Prompt
Set down word for word the lines that begin the entries and run through the line containing "of service: 10". Give nothing further.

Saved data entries
-- pv_equiv track=rewrite | github.com/tachbatz/gtfs | pages.py | histogram_list_trip_per_hours
-- ===== SOURCE A (Python) =====
-- def histogram_list_trip_per_hours(times):
--   # input: list of strings (Hours range)
--   # output: list of integers.
--   histo=[0 for i in range(11)]
--   # 04-06: 0, 06-08: 1, 08-10: 2, 10-12: 3, 12-14: 4, 14-16: 5, 16-18: 6, 18-20: 7, 20-22:8, 22-24:9, 24 until end of service: 10
--   # Day trips are between the hours 04-28 where 24-28 is the early morning of the day afterwards
--   bins = ["06:00:00", "08:00:00", "10:00:00", "12:00:00", "14:00:00", "16:00:00", "18:00:00", "20:00:00", "22:00:00", "24:00:00", "28:00:00"]
--   for time in times:              # for each time in times list
--     for i in range(len(bins)):    # for each bin from the bins list
--       if time<bins[i]:            # if current time is lower than the bin,
--         histo[i]+=1               # then add it to the bin
--         break                     # and continue to the next time
--   return histo
-- ===== SOURCE B (Python) =====
-- def histogram_list_trip_per_hours(times):
--   # input: list of strings (Hours range)
--   # output: list of integers.
--   bins = ["06:00:00", "08:00:00", "10:00:00", "12:00:00", "14:00:00", "16:00:00", "18:00:00", "20:00:00", "22:00:00", "24:00:00", "28:00:00"]
--   histo = [0] * 11
--   for time in times:
--     # binary search: first index whose cutoff is strictly greater than time
--     lo, hi = 0, 11
--     while lo < hi:
--       mid = (lo + hi) // 2
--       if time < bins[mid]:
--         hi = mid
--       else:
--         lo = mid + 1
--     if lo < 11:
--       histo[lo] += 1
--   return histo
-- ===== Notes on version B (the rewrite author's own statement) =====
-- stated objective: faster
-- what changed: Replaces A's linear break-on-first-match scan over the 11 cutoffs per time with a hand-written bisect_right binary search over the same sorted cutoff list, incrementing the found bucket only when the index is below 11.
import Mathlib
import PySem

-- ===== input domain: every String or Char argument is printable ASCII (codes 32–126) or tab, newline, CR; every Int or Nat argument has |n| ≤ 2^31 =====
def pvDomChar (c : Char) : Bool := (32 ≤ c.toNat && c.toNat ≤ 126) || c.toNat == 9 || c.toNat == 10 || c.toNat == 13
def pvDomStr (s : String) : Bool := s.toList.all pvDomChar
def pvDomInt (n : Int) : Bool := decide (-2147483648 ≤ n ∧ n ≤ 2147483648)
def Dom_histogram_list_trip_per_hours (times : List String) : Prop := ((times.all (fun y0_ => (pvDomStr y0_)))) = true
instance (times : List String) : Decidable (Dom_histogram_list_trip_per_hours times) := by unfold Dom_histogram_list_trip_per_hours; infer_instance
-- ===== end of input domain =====

-- B replaces A's linear first-cutoff scan per time with a hand-written binary search over the
-- same sorted cutoff list (objective: alternative/idiomatic; same result for every input).
-- Python `s < t` on strings is code-point lexicographic = Lean `<` on s.toList (PySem convention).

-- ===== PORT A =====
def pvBinsA : List String := ["06:00:00", "08:00:00", "10:00:00", "12:00:00", "14:00:00", "16:00:00", "18:00:00", "20:00:00", "22:00:00", "24:00:00", "28:00:00"]

-- inner `for i in range(len(bins)): if time < bins[i]: histo[i] += 1; break`
-- (index i is always in range, so bins[i] is List.getD; str `<` is `<` on .toList)
def pvScanA (time : String) (histo : List Int) : List Nat → List Int
  | [] => histo
  | i :: rest =>
    if time.toList < (pvBinsA.getD i "").toList then histo.set i (histo.getD i 0 + 1)
    else pvScanA time histo rest

def histogram_list_trip_per_hours (times : List String) : List Int :=
  times.foldl (fun histo time => pvScanA time histo (List.range pvBinsA.length))
    (List.replicate 11 (0 : Int))

-- ===== PORT B =====
def pvBinsB : List String := ["06:00:00", "08:00:00", "10:00:00", "12:00:00", "14:00:00", "16:00:00", "18:00:00", "20:00:00", "22:00:00", "24:00:00", "28:00:00"]

-- Source B's hand-written `while lo < hi` binary search (a[mid] is in range, so List.getD)
def pvBisect (a : List String) (x : String) (lo hi : Nat) : Nat :=
  if lo < hi then
    let mid := (lo + hi) / 2
    if x.toList < (a.getD mid "").toList then pvBisect a x lo mid else pvBisect a x (mid + 1) hi
  else lo
termination_by hi - lo
decreasing_by all_goals omega

def pvStepB (histo : List Int) (time : String) : List Int :=
  let lo := pvBisect pvBinsB time 0 11
  if lo < 11 then histo.set lo (histo.getD lo 0 + 1) else histo

def histogram_list_trip_per_hours_alt (times : List String) : List Int :=
  times.foldl pvStepB (List.replicate 11 (0 : Int))

-- ===== PRECONDITION & SPEC =====
def Spec_histogram_list_trip_per_hours (times : List String) (out : List Int) : Prop := out = histogram_list_trip_per_hours_alt times
instance (times : List String) (out : List Int) : Decidable (Spec_histogram_list_trip_per_hours times out) := by unfold Spec_histogram_list_trip_per_hours; infer_instance

-- ===== CLAIM (what is proved, stated in full; the proofs are below) =====
def Claim_equal_histogram_list_trip_per_hours : Prop := ∀ (times : List String), Dom_histogram_list_trip_per_hours times → Spec_histogram_list_trip_per_hours times (histogram_list_trip_per_hours times)

-- ===== LEMMAS AND PROOFS =====

-- per-time step agreement: the first cutoff strictly above `time` found by the linear scan
-- is the index the binary search returns (case split on the 11 cutoff comparisons;
-- monotonicity of the sorted cutoffs supplies the remaining comparisons)
lemma pv_step_eq (time : String) (histo : List Int) :
    pvScanA time histo (List.range pvBinsA.length) = pvStepB histo time := by
  have hr : List.range pvBinsA.length = [0, 1, 2, 3, 4, 5, 6, 7, 8, 9, 10] := by decide
  rw [hr]
  by_cases h0 : time.toList < ['0', '6', ':', '0', '0', ':', '0', '0']
  ·
    have h1 : time.toList < ['0', '8', ':', '0', '0', ':', '0', '0'] := lt_trans h0 (by decide)
    have h2 : time.toList < ['1', '0', ':', '0', '0', ':', '0', '0'] := lt_trans h0 (by decide)
    have h3 : time.toList < ['1', '2', ':', '0', '0', ':', '0', '0'] := lt_trans h0 (by decide)
    have h4 : time.toList < ['1', '4', ':', '0', '0', ':', '0', '0'] := lt_trans h0 (by decide)
    have h5 : time.toList < ['1', '6', ':', '0', '0', ':', '0', '0'] := lt_trans h0 (by decide)
    have h6 : time.toList < ['1', '8', ':', '0', '0', ':', '0', '0'] := lt_trans h0 (by decide)
    have h7 : time.toList < ['2', '0', ':', '0', '0', ':', '0', '0'] := lt_trans h0 (by decide)
    have h8 : time.toList < ['2', '2', ':', '0', '0', ':', '0', '0'] := lt_trans h0 (by decide)
    have h9 : time.toList < ['2', '4', ':', '0', '0', ':', '0', '0'] := lt_trans h0 (by decide)
    have h10 : time.toList < ['2', '8', ':', '0', '0', ':', '0', '0'] := lt_trans h0 (by decide)
    simp [pvScanA, pvStepB, pvBisect, pvBinsA, pvBinsB, h0, h1, h2, h5]
  by_cases h1 : time.toList < ['0', '8', ':', '0', '0', ':', '0', '0']
  ·
    have h2 : time.toList < ['1', '0', ':', '0', '0', ':', '0', '0'] := lt_trans h1 (by decide)
    have h3 : time.toList < ['1', '2', ':', '0', '0', ':', '0', '0'] := lt_trans h1 (by decide)
    have h4 : time.toList < ['1', '4', ':', '0', '0', ':', '0', '0'] := lt_trans h1 (by decide)
    have h5 : time.toList < ['1', '6', ':', '0', '0', ':', '0', '0'] := lt_trans h1 (by decide)
    have h6 : time.toList < ['1', '8', ':', '0', '0', ':', '0', '0'] := lt_trans h1 (by decide)
    have h7 : time.toList < ['2', '0', ':', '0', '0', ':', '0', '0'] := lt_trans h1 (by decide)
    have h8 : time.toList < ['2', '2', ':', '0', '0', ':', '0', '0'] := lt_trans h1 (by decide)
    have h9 : time.toList < ['2', '4', ':', '0', '0', ':', '0', '0'] := lt_trans h1 (by decide)
    have h10 : time.toList < ['2', '8', ':', '0', '0', ':', '0', '0'] := lt_trans h1 (by decide)
    simp [pvScanA, pvStepB, pvBisect, pvBinsA, pvBinsB, h0, h1, h2, h5]
  by_cases h2 : time.toList < ['1', '0', ':', '0', '0', ':', '0', '0']
  ·
    have h3 : time.toList < ['1', '2', ':', '0', '0', ':', '0', '0'] := lt_trans h2 (by decide)
    have h4 : time.toList < ['1', '4', ':', '0', '0', ':', '0', '0'] := lt_trans h2 (by decide)
    have h5 : time.toList < ['1', '6', ':', '0', '0', ':', '0', '0'] := lt_trans h2 (by decide)
    have h6 : time.toList < ['1', '8', ':', '0', '0', ':', '0', '0'] := lt_trans h2 (by decide)
    have h7 : time.toList < ['2', '0', ':', '0', '0', ':', '0', '0'] := lt_trans h2 (by decide)
    have h8 : time.toList < ['2', '2', ':', '0', '0', ':', '0', '0'] := lt_trans h2 (by decide)
    have h9 : time.toList < ['2', '4', ':', '0', '0', ':', '0', '0'] := lt_trans h2 (by decide)
    have h10 : time.toList < ['2', '8', ':', '0', '0', ':', '0', '0'] := lt_trans h2 (by decide)
    simp [pvScanA, pvStepB, pvBisect, pvBinsA, pvBinsB, h0, h1, h2, h5]
  by_cases h3 : time.toList < ['1', '2', ':', '0', '0', ':', '0', '0']
  ·
    have h4 : time.toList < ['1', '4', ':', '0', '0', ':', '0', '0'] := lt_trans h3 (by decide)
    have h5 : time.toList < ['1', '6', ':', '0', '0', ':', '0', '0'] := lt_trans h3 (by decide)
    have h6 : time.toList < ['1', '8', ':', '0', '0', ':', '0', '0'] := lt_trans h3 (by decide)
    have h7 : time.toList < ['2', '0', ':', '0', '0', ':', '0', '0'] := lt_trans h3 (by decide)
    have h8 : time.toList < ['2', '2', ':', '0', '0', ':', '0', '0'] := lt_trans h3 (by decide)
    have h9 : time.toList < ['2', '4', ':', '0', '0', ':', '0', '0'] := lt_trans h3 (by decide)
    have h10 : time.toList < ['2', '8', ':', '0', '0', ':', '0', '0'] := lt_trans h3 (by decide)
    simp [pvScanA, pvStepB, pvBisect, pvBinsA, pvBinsB, h0, h1, h2, h3, h4, h5]
  by_cases h4 : time.toList < ['1', '4', ':', '0', '0', ':', '0', '0']
  ·
    have h5 : time.toList < ['1', '6', ':', '0', '0', ':', '0', '0'] := lt_trans h4 (by decide)
    have h6 : time.toList < ['1', '8', ':', '0', '0', ':', '0', '0'] := lt_trans h4 (by decide)
    have h7 : time.toList < ['2', '0', ':', '0', '0', ':', '0', '0'] := lt_trans h4 (by decide)
    have h8 : time.toList < ['2', '2', ':', '0', '0', ':', '0', '0'] := lt_trans h4 (by decide)
    have h9 : time.toList < ['2', '4', ':', '0', '0', ':', '0', '0'] := lt_trans h4 (by decide)
    have h10 : time.toList < ['2', '8', ':', '0', '0', ':', '0', '0'] := lt_trans h4 (by decide)
    simp [pvScanA, pvStepB, pvBisect, pvBinsA, pvBinsB, h0, h1, h2, h3, h4, h5]
  by_cases h5 : time.toList < ['1', '6', ':', '0', '0', ':', '0', '0']
  ·
    have h6 : time.toList < ['1', '8', ':', '0', '0', ':', '0', '0'] := lt_trans h5 (by decide)
    have h7 : time.toList < ['2', '0', ':', '0', '0', ':', '0', '0'] := lt_trans h5 (by decide)
    have h8 : time.toList < ['2', '2', ':', '0', '0', ':', '0', '0'] := lt_trans h5 (by decide)
    have h9 : time.toList < ['2', '4', ':', '0', '0', ':', '0', '0'] := lt_trans h5 (by decide)
    have h10 : time.toList < ['2', '8', ':', '0', '0', ':', '0', '0'] := lt_trans h5 (by decide)
    simp [pvScanA, pvStepB, pvBisect, pvBinsA, pvBinsB, h0, h1, h2, h3, h4, h5]
  by_cases h6 : time.toList < ['1', '8', ':', '0', '0', ':', '0', '0']
  ·
    have h7 : time.toList < ['2', '0', ':', '0', '0', ':', '0', '0'] := lt_trans h6 (by decide)
    have h8 : time.toList < ['2', '2', ':', '0', '0', ':', '0', '0'] := lt_trans h6 (by decide)
    have h9 : time.toList < ['2', '4', ':', '0', '0', ':', '0', '0'] := lt_trans h6 (by decide)
    have h10 : time.toList < ['2', '8', ':', '0', '0', ':', '0', '0'] := lt_trans h6 (by decide)
    simp [pvScanA, pvStepB, pvBisect, pvBinsA, pvBinsB, h0, h1, h2, h3, h4, h5, h6, h7, h8]
  by_cases h7 : time.toList < ['2', '0', ':', '0', '0', ':', '0', '0']
  ·
    have h8 : time.toList < ['2', '2', ':', '0', '0', ':', '0', '0'] := lt_trans h7 (by decide)
    have h9 : time.toList < ['2', '4', ':', '0', '0', ':', '0', '0'] := lt_trans h7 (by decide)
    have h10 : time.toList < ['2', '8', ':', '0', '0', ':', '0', '0'] := lt_trans h7 (by decide)
    simp [pvScanA, pvStepB, pvBisect, pvBinsA, pvBinsB, h0, h1, h2, h3, h4, h5, h6, h7, h8]
  by_cases h8 : time.toList < ['2', '2', ':', '0', '0', ':', '0', '0']
  ·
    have h9 : time.toList < ['2', '4', ':', '0', '0', ':', '0', '0'] := lt_trans h8 (by decide)
    have h10 : time.toList < ['2', '8', ':', '0', '0', ':', '0', '0'] := lt_trans h8 (by decide)
    simp [pvScanA, pvStepB, pvBisect, pvBinsA, pvBinsB, h0, h1, h2, h3, h4, h5, h6, h7, h8]
  by_cases h9 : time.toList < ['2', '4', ':', '0', '0', ':', '0', '0']
  ·
    have h10 : time.toList < ['2', '8', ':', '0', '0', ':', '0', '0'] := lt_trans h9 (by decide)
    simp [pvScanA, pvStepB, pvBisect, pvBinsA, pvBinsB, h0, h1, h2, h3, h4, h5, h6, h7, h8, h9, h10]
  by_cases h10 : time.toList < ['2', '8', ':', '0', '0', ':', '0', '0']
  ·
    simp [pvScanA, pvStepB, pvBisect, pvBinsA, pvBinsB, h0, h1, h2, h3, h4, h5, h6, h7, h8, h9, h10]
  simp [pvScanA, pvStepB, pvBisect, pvBinsA, pvBinsB, h0, h1, h2, h3, h4, h5, h6, h7, h8, h9, h10]

lemma pv_foldl_eq (times : List String) (init : List Int) :
    times.foldl (fun histo time => pvScanA time histo (List.range pvBinsA.length)) init =
      times.foldl pvStepB init := by
  simp only [pv_step_eq]

-- ===== VERDICT (by name: the statement is the Claim_ definition above) =====
theorem histogram_list_trip_per_hours_spec : Claim_equal_histogram_list_trip_per_hours := by
  intro times _
  unfold Spec_histogram_list_trip_per_hours histogram_list_trip_per_hours histogram_list_trip_per_hours_alt
  exact pv_foldl_eq times _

Result for this exercise
-- pv_equiv track=rewrite | github.com/tachbatz/gtfs | pages.py | histogram_list_trip_per_hours
-- ===== SOURCE A (Python) =====
-- def histogram_list_trip_per_hours(times):
--   # input: list of strings (Hours range)
--   # output: list of integers.
--   histo=[0 for i in range(11)]
--   # 04-06: 0, 06-08: 1, 08-10: 2, 10-12: 3, 12-14: 4, 14-16: 5, 16-18: 6, 18-20: 7, 20-22:8, 22-24:9, 24 until end of service: 10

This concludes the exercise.